INFORMATION
-- pv_equiv track=rewrite | github.com/natebottman/complex-2associahedra | Kr.py | K_list_of_lists
-- ===== SOURCE A (Python) =====
-- from copy import deepcopy
-- from itertools import product
--
-- def parts(nums):
--     # Returns all partitions of a list
--
--     if len(nums) == 1:
--         return [[nums]]
--     elif len(nums) >= 2:
--         new_parts = []
--         for part in parts(nums[:-1]):
--             # we take all partitions of the first n-1 elements
--
--             new_parts += [part + [[nums[-1]]]]
--             # for every such partition, we include the new partition
--             # where the n-th element is on its own
--
--             temp_part = deepcopy(part)
--             temp_part[-1] += [nums[-1]]
--             new_parts += [temp_part]
--         return new_parts
--
-- def cleaned_parts(nums):
--     l = parts(nums)
--     l.remove([nums])
--     return l
--
-- def nicer_prod(*args):
--     return list(list(t) for t in product(*args))
--
-- def flatten(l):
--     return [subitem for item in l for subitem in item]
--
-- def K_list_of_lists(nums):
--     if len(nums) == 1:
--         return [[[nums[0]]]]
--     elif len(nums) == 2:
--         return [[[nums[0]],[nums[1]]]]
--     elif len(nums) >= 3:
--         bs_list = []
--         for outer_bs in cleaned_parts(nums):
--             sub_bs_list = nicer_prod(*[K_list_of_lists(part) \
--                                        for part in outer_bs])
--             sub_bs_list = [flatten(item) for item in sub_bs_list]
--             bs_list += [sub_bs + [outer_b for outer_b in outer_bs \
--                                   if (outer_b not in sub_bs)] \
--                             for sub_bs in sub_bs_list]
--         return bs_list
-- ===== SOURCE B (Python) =====
-- def K_list_of_lists(nums):
--     n = len(nums)
--     if n == 1:
--         return [[[nums[0]]]]
--     elif n == 2:
--         return [[[nums[0]], [nums[1]]]]
--     elif n >= 3:
--         out = []
--         # each mask m encodes a non-trivial contiguous segmentation of nums:
--         # bit (n-1-i) of m set  <=>  a block boundary right before position i
--         for m in range(2 ** (n - 1) - 1, 0, -1):
--             blocks = []
--             cur = [nums[0]]
--             for i in range(1, n):
--                 if (m // 2 ** (n - 1 - i)) % 2 == 1:
--                     blocks.append(cur)
--                     cur = [nums[i]]
--                 else:
--                     cur = cur + [nums[i]]
--             blocks.append(cur)
--             combos = [[]]
--             for blk in blocks:
--                 combos = [acc + sub for acc in combos for sub in K_list_of_lists(blk)]
--             out += [combo + [blk for blk in blocks if blk not in combo]
--                     for combo in combos]
--         return out
-- ===== Notes on version B (the rewrite author's own statement) =====
-- stated objective: alternative
-- what changed: The recursive deepcopy-based parts()/cleaned_parts() partition generator is replaced by direct in-line bitmask enumeration of the non-trivial contiguous segmentations (masks counted down so the emission order matches, mask 0 skipped in place of cleaned_parts' remove), and the itertools.product-then-flatten step is fused into a single accumulator fold.
-- outside the precondition, e.g. on K_list_of_lists([]): A returns None, B returns None
import Mathlib
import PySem

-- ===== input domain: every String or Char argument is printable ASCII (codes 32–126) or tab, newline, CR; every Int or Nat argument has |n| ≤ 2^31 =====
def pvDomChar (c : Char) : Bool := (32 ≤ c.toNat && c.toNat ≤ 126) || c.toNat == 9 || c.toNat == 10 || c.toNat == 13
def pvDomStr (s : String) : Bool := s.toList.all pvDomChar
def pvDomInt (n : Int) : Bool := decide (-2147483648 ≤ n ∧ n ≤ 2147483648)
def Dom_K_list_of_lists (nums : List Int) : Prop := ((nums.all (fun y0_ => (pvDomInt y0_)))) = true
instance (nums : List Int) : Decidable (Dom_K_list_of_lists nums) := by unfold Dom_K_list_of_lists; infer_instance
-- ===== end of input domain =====

-- B replaces the recursive deepcopy-based partition generator by a direct bitmask
-- enumeration of contiguous segmentations and folds the product/flatten step into one
-- accumulator loop (objective: alternative; same return value).

-- ===== PORT A =====
-- parts(nums): nums[:-1] ported as dropLast (exact); nums[-1] / part[-1] via pyGetD (lists nonempty in this branch)
def partsA (nums : List Int) : List (List (List Int)) :=
  if nums.length = 1 then [[nums]]
  else if _h : 2 ≤ nums.length then
    (partsA nums.dropLast).foldl
      (fun acc part =>
        acc ++ [part ++ [[PySem.List.pyGetD nums (-1) 0]]]
            ++ [part.dropLast ++ [PySem.List.pyGetD part (-1) [] ++ [PySem.List.pyGetD nums (-1) 0]]])
      []
  else []  -- len(nums) = 0: Python returns None here (excluded by Pre_)
termination_by nums.length
decreasing_by simp [List.length_dropLast]; omega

PROMPT
Write the material out once more, keeping each line exact.

EXERCISE RESULT
-- pv_equiv track=rewrite | github.com/natebottman/complex-2associahedra | Kr.py | K_list_of_lists
-- ===== SOURCE A (Python) =====
-- from copy import deepcopy
-- from itertools import product
--
-- def parts(nums):
--     # Returns all partitions of a list
--
--     if len(nums) == 1:
--         return [[nums]]
--     elif len(nums) >= 2:
--         new_parts = []
--         for part in parts(nums[:-1]):
--             # we take all partitions of the first n-1 elements
--
--             new_parts += [part + [[nums[-1]]]]
--             # for every such partition, we include the new partition
--             # where the n-th element is on its own
--
--             temp_part = deepcopy(part)
--             temp_part[-1] += [nums[-1]]
--             new_parts += [temp_part]
--         return new_parts
--
-- def cleaned_parts(nums):
--     l = parts(nums)
--     l.remove([nums])
--     return l
--
-- def nicer_prod(*args):
--     return list(list(t) for t in product(*args))
--
-- def flatten(l):
--     return [subitem for item in l for subitem in item]
--
-- def K_list_of_lists(nums):
--     if len(nums) == 1:
--         return [[[nums[0]]]]
--     elif len(nums) == 2:
--         return [[[nums[0]],[nums[1]]]]
--     elif len(nums) >= 3:
--         bs_list = []
--         for outer_bs in cleaned_parts(nums):
--             sub_bs_list = nicer_prod(*[K_list_of_lists(part) \
--                                        for part in outer_bs])
--             sub_bs_list = [flatten(item) for item in sub_bs_list]
--             bs_list += [sub_bs + [outer_b for outer_b in outer_bs \
--                                   if (outer_b not in sub_bs)] \
--                             for sub_bs in sub_bs_list]
--         return bs_list
-- ===== SOURCE B (Python) =====
-- def K_list_of_lists(nums):
--     n = len(nums)
--     if n == 1:
--         return [[[nums[0]]]]
--     elif n == 2:
--         return [[[nums[0]], [nums[1]]]]
--     elif n >= 3:
--         out = []
--         # each mask m encodes a non-trivial contiguous segmentation of nums:
--         # bit (n-1-i) of m set  <=>  a block boundary right before position i
--         for m in range(2 ** (n - 1) - 1, 0, -1):
--             blocks = []
--             cur = [nums[0]]
--             for i in range(1, n):
--                 if (m // 2 ** (n - 1 - i)) % 2 == 1:
--                     blocks.append(cur)
--                     cur = [nums[i]]
--                 else:
--                     cur = cur + [nums[i]]
--             blocks.append(cur)
--             combos = [[]]
--             for blk in blocks:
--                 combos = [acc + sub for acc in combos for sub in K_list_of_lists(blk)]
--             out += [combo + [blk for blk in blocks if blk not in combo]
--                     for combo in combos]
--         return out
-- ===== Notes on version B (the rewrite author's own statement) =====
-- stated objective: alternative
-- what changed: The recursive deepcopy-based parts()/cleaned_parts() partition generator is replaced by direct in-line bitmask enumeration of the non-trivial contiguous segmentations (masks counted down so the emission order matches, mask 0 skipped in place of cleaned_parts' remove), and the itertools.product-then-flatten step is fused into a single accumulator fold.
-- outside the precondition, e.g. on K_list_of_lists([]): A returns None, B returns None
import Mathlib
import PySem

-- ===== input domain: every String or Char argument is printable ASCII (codes 32–126) or tab, newline, CR; every Int or Nat argument has |n| ≤ 2^31 =====
def pvDomChar (c : Char) : Bool := (32 ≤ c.toNat && c.toNat ≤ 126) || c.toNat == 9 || c.toNat == 10 || c.toNat == 13
def pvDomStr (s : String) : Bool := s.toList.all pvDomChar
def pvDomInt (n : Int) : Bool := decide (-2147483648 ≤ n ∧ n ≤ 2147483648)
def Dom_K_list_of_lists (nums : List Int) : Prop := ((nums.all (fun y0_ => (pvDomInt y0_)))) = true
instance (nums : List Int) : Decidable (Dom_K_list_of_lists nums) := by unfold Dom_K_list_of_lists; infer_instance
-- ===== end of input domain =====

-- B replaces the recursive deepcopy-based partition generator by a direct bitmask
-- enumeration of contiguous segmentations and folds the product/flatten step into one
-- accumulator loop (objective: alternative; same return value).

-- ===== PORT A =====
-- parts(nums): nums[:-1] ported as dropLast (exact); nums[-1] / part[-1] via pyGetD (lists nonempty in this branch)
def partsA (nums : List Int) : List (List (List Int)) :=
  if nums.length = 1 then [[nums]]
  else if _h : 2 ≤ nums.length then
    (partsA nums.dropLast).foldl
      (fun acc part =>
        acc ++ [part ++ [[PySem.List.pyGetD nums (-1) 0]]]
            ++ [part.dropLast ++ [PySem.List.pyGetD part (-1) [] ++ [PySem.List.pyGetD nums (-1) 0]]])
      []
  else []  -- len(nums) = 0: Python returns None here (excluded by Pre_)
termination_by nums.length
decreasing_by simp [List.length_dropLast]; omega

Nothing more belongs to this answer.